Searching for Quantum Effects in the Brain: A Bell-Type Test for Nonclassical Latent Representations in Autoencoders
This work addresses the fundamental problem of understanding the physics of neural computation for researchers in neuroscience and quantum information, offering a new experimental route to probe quantum-like signatures.
The authors tackled the question of whether neural information processing involves quantum-mechanical elements by proposing a model-agnostic, information-theoretic test for nonclassicality in neural representations, using autoencoders to apply a Bell-type consistency test in latent space to see if decoding statistics under multiple readout contexts can be explained by a classical distribution.

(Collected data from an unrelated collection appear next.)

-- pv_equiv track=rewrite | github.com/derekwins88/Brain-Engine-SDK | brain_engine/bridges/clause_logic.py | to_cnf
-- ===== SOURCE A (Python) =====
-- def clause_truth_table(motif: str) -> dict[str, bool]:
--     # Minimal illustrative mapping; extend as you formalize
--     table = {
--         "collapse_warning::distort": {"np_wall": True, "no_recovery": True, "sat_shape": False},
--         "reversal::clean": {"np_wall": False, "no_recovery": False, "sat_shape": True},
--         "volatility_surge::texture": {"np_wall": True, "no_recovery": False, "sat_shape": False},
--         "stabilization::drone": {"np_wall": False, "no_recovery": True, "sat_shape": True},
--     }
--     return table.get(motif, {"np_wall": False, "no_recovery": False, "sat_shape": False})
--
-- def to_cnf(motifs: list[str]) -> tuple[int, list[list[int]]]:  # DIMACS-ish stub
--     # Encode booleans as variables: 1=np_wall, 2=no_recovery, 3=sat_shape
--     # Build CNF from motif votes (very simplified)
--     votes = {"np_wall": 0, "no_recovery": 0, "sat_shape": 0}
--     for m in motifs:
--         tbl = clause_truth_table(m)
--         for k, v in tbl.items():
--             votes[k] += 1 if v else -1
--     # Majority vote -> unit clauses
--     clauses: list[list[int]] = []
--     clauses.append([1 if votes["np_wall"] >= 0 else -1])
--     clauses.append([2 if votes["no_recovery"] >= 0 else -2])
--     clauses.append([3 if votes["sat_shape"] >= 0 else -3])
--     return 3, clauses
-- ===== SOURCE B (Python) =====
-- # B: three independent per-variable majority counts (2*count_true >= len) instead of one fused signed-vote dict pass.
-- _TRUE_NP = {"collapse_warning::distort", "volatility_surge::texture"}
-- _TRUE_NR = {"collapse_warning::distort", "stabilization::drone"}
-- _TRUE_SS = {"reversal::clean", "stabilization::drone"}
--
-- def to_cnf(motifs: list[str]) -> tuple[int, list[list[int]]]:
--     n = len(motifs)
--
--     def unit(var, true_set):
--         c = sum(1 for m in motifs if m in true_set)
--         return [var] if 2 * c >= n else [-var]
--
--     return 3, [unit(1, _TRUE_NP), unit(2, _TRUE_NR), unit(3, _TRUE_SS)]
-- ===== Notes on version B (the rewrite author's own statement) =====
-- stated objective: faster
-- what changed: Replaces the fused signed-vote dict accumulation (a truth-table dict built per motif, inner loop over its items, dict updates) with three independent per-variable counts of True votes compared as 2*count >= len(motifs).
import Mathlib
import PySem

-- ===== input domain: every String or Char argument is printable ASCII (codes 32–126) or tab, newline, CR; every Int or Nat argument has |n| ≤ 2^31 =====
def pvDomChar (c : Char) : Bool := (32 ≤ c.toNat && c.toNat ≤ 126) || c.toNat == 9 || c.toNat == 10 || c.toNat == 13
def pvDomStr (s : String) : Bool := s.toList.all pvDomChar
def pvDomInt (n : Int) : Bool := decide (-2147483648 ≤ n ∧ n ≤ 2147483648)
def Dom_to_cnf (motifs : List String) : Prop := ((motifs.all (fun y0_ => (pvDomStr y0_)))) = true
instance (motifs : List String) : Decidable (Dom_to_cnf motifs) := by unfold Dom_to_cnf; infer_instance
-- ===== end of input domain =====

-- B computes each of the three majority votes independently (2*count_true >= len) instead of A's
-- fused per-motif truth-table dict pass; same values everywhere (objective: faster by constant factor).

-- ===== PORT A =====
-- table.get(motif, default) on the literal table dict
def clause_truth_table (motif : String) : PySem.Dict String Bool :=
  let table : PySem.Dict String (PySem.Dict String Bool) := PySem.Dict.mk
    [ ("collapse_warning::distort", PySem.Dict.mk [("np_wall", true), ("no_recovery", true), ("sat_shape", false)])
    , ("reversal::clean", PySem.Dict.mk [("np_wall", false), ("no_recovery", false), ("sat_shape", true)])
    , ("volatility_surge::texture", PySem.Dict.mk [("np_wall", true), ("no_recovery", false), ("sat_shape", false)])
    , ("stabilization::drone", PySem.Dict.mk [("np_wall", false), ("no_recovery", true), ("sat_shape", true)]) ]
  table.getD motif (PySem.Dict.mk [("np_wall", false), ("no_recovery", false), ("sat_shape", false)])

-- loop body: 'for k, v in tbl.items(): votes[k] += 1 if v else -1'
-- (votes[k] read ported as getD 0: every key of tbl is present in votes, so Python never raises here)
def voteStep (votes : PySem.Dict String Int) (m : String) : PySem.Dict String Int :=
  (clause_truth_table m).items.foldl
    (fun votes kv => votes.insert kv.1 (votes.getD kv.1 0 + (if kv.2 then 1 else -1))) votes

def to_cnf (motifs : List String) : Int × List (List Int) :=
  let votes : PySem.Dict String Int :=
    motifs.foldl voteStep (PySem.Dict.mk [("np_wall", 0), ("no_recovery", 0), ("sat_shape", 0)])
  let clauses : List (List Int) :=
    [ [if votes.getD "np_wall" 0 ≥ 0 then (1 : Int) else -1]
    , [if votes.getD "no_recovery" 0 ≥ 0 then (2 : Int) else -2]
    , [if votes.getD "sat_shape" 0 ≥ 0 then (3 : Int) else -3] ]
  (3, clauses)

-- ===== PORT B =====
def trueNP : List String := PySem.Set.ofList ["collapse_warning::distort", "volatility_surge::texture"]
def trueNR : List String := PySem.Set.ofList ["collapse_warning::distort", "stabilization::drone"]
def trueSS : List String := PySem.Set.ofList ["reversal::clean", "stabilization::drone"]

def unitClause (motifs : List String) (n : Int) (var : Int) (trueSet : List String) : List Int :=
  let c : Int := motifs.countP (fun m => trueSet.contains m)
  if 2 * c ≥ n then [var] else [-var]

def to_cnf_alt (motifs : List String) : Int × List (List Int) :=
  let n : Int := motifs.length
  (3, [unitClause motifs n 1 trueNP, unitClause motifs n 2 trueNR, unitClause motifs n 3 trueSS])

-- ===== PRECONDITION & SPEC =====
def Spec_to_cnf (motifs : List String) (out : Int × List (List Int)) : Prop := out = to_cnf_alt motifs
instance (motifs : List String) (out : Int × List (List Int)) : Decidable (Spec_to_cnf motifs out) := by unfold Spec_to_cnf; infer_instance

-- ===== CLAIM (what is proved, stated in full; the proofs are below) =====
def Claim_equal_to_cnf : Prop := ∀ (motifs : List String), Dom_to_cnf motifs → Spec_to_cnf motifs (to_cnf motifs)

-- ===== LEMMAS AND PROOFS =====

-- one voteStep on the three-entry votes dict, per branch of the truth table (definitional)
lemma voteStep_cw (a b c : Int) :
    voteStep (PySem.Dict.mk [("np_wall", a), ("no_recovery", b), ("sat_shape", c)]) "collapse_warning::distort" =
    PySem.Dict.mk [("np_wall", a + 1), ("no_recovery", b + 1), ("sat_shape", c + -1)] := rfl

lemma voteStep_rc (a b c : Int) :
    voteStep (PySem.Dict.mk [("np_wall", a), ("no_recovery", b), ("sat_shape", c)]) "reversal::clean" =
    PySem.Dict.mk [("np_wall", a + -1), ("no_recovery", b + -1), ("sat_shape", c + 1)] := rfl

lemma voteStep_vs (a b c : Int) :
    voteStep (PySem.Dict.mk [("np_wall", a), ("no_recovery", b), ("sat_shape", c)]) "volatility_surge::texture" =
    PySem.Dict.mk [("np_wall", a + 1), ("no_recovery", b + -1), ("sat_shape", c + -1)] := rfl

lemma voteStep_ss (a b c : Int) :
    voteStep (PySem.Dict.mk [("np_wall", a), ("no_recovery", b), ("sat_shape", c)]) "stabilization::drone" =
    PySem.Dict.mk [("np_wall", a + -1), ("no_recovery", b + 1), ("sat_shape", c + 1)] := rfl

lemma voteStep_other (a b c : Int) (m : String) (h1 : m ≠ "collapse_warning::distort")
    (h2 : m ≠ "reversal::clean") (h3 : m ≠ "volatility_surge::texture") (h4 : m ≠ "stabilization::drone") :
    voteStep (PySem.Dict.mk [("np_wall", a), ("no_recovery", b), ("sat_shape", c)]) m =
    PySem.Dict.mk [("np_wall", a + -1), ("no_recovery", b + -1), ("sat_shape", c + -1)] := by
  have hc : clause_truth_table m = PySem.Dict.mk [("np_wall", false), ("no_recovery", false), ("sat_shape", false)] := by
    simp [clause_truth_table, PySem.Dict.getD_eq_get?_getD, Ne.symm h1, Ne.symm h2, Ne.symm h3,
      Ne.symm h4, PySem.Dict.get?]
  simp [voteStep, hc, PySem.Dict.getD, PySem.Dict.get?, PySem.Dict.insert]

-- invariant of A's fold: votes keep their three-entry shape, each value the signed vote sum,
-- expressed through B's counts (signed sum = 2*count_true - length)
lemma foldA_votes (motifs : List String) (a b c : Int) :
    motifs.foldl voteStep (PySem.Dict.mk [("np_wall", a), ("no_recovery", b), ("sat_shape", c)]) =
      PySem.Dict.mk
        [ ("np_wall", a + 2 * (motifs.countP (fun m => trueNP.contains m) : Int) - motifs.length)
        , ("no_recovery", b + 2 * (motifs.countP (fun m => trueNR.contains m) : Int) - motifs.length)
        , ("sat_shape", c + 2 * (motifs.countP (fun m => trueSS.contains m) : Int) - motifs.length) ] := by
  induction motifs generalizing a b c with
  | nil => simp
  | cons m rest ih =>
    simp only [List.foldl_cons]
    by_cases h1 : m = "collapse_warning::distort"
    · subst h1; rw [voteStep_cw, ih]
      simp [trueNP, trueNR, trueSS, PySem.Set.ofList]
      refine ⟨by ring, by ring, by ring⟩
    · by_cases h2 : m = "reversal::clean"
      · subst h2; rw [voteStep_rc, ih]
        simp [trueNP, trueNR, trueSS, PySem.Set.ofList]
        refine ⟨by ring, by ring, by ring⟩
      · by_cases h3 : m = "volatility_surge::texture"
        · subst h3; rw [voteStep_vs, ih]
          simp [trueNP, trueNR, trueSS, PySem.Set.ofList]
          refine ⟨by ring, by ring, by ring⟩
        · by_cases h4 : m = "stabilization::drone"
          · subst h4; rw [voteStep_ss, ih]
            simp [trueNP, trueNR, trueSS, PySem.Set.ofList]
            refine ⟨by ring, by ring, by ring⟩
          · rw [voteStep_other a b c m h1 h2 h3 h4, ih]
            simp [trueNP, trueNR, trueSS, PySem.Set.ofList, h1, h2, h3, h4]
            refine ⟨by ring, by ring, by ring⟩

-- ===== VERDICT (by name: the statement is the Claim_ definition above) =====
theorem to_cnf_spec : Claim_equal_to_cnf := by
  intro motifs _
  unfold Spec_to_cnf to_cnf to_cnf_alt unitClause
  rw [foldA_votes]
  simp [PySem.Dict.getD, PySem.Dict.get?]
  refine ⟨by split <;> rfl, by split <;> rfl, by split <;> rfl⟩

Whether neural information processing is entirely classical or involves quantum-mechanical elements remains an open question. Here we propose a model-agnostic, information-theoretic test of nonclassicality that bypasses microscopic assumptions and instead probes the structure of neural representations themselves. Using autoencoders as a transparent model system, we introduce a Bell-type consistency test in latent space, and ask whether decoding statistics obtained under multiple readout contexts can be jointly explained by a single positive latent-variable distribution. By shifting the search for quantum-like signatures in neural systems from microscopic dynamics to experimentally testable constraints on information processing, this work opens a new route for probing the fundamental physics of neural computation.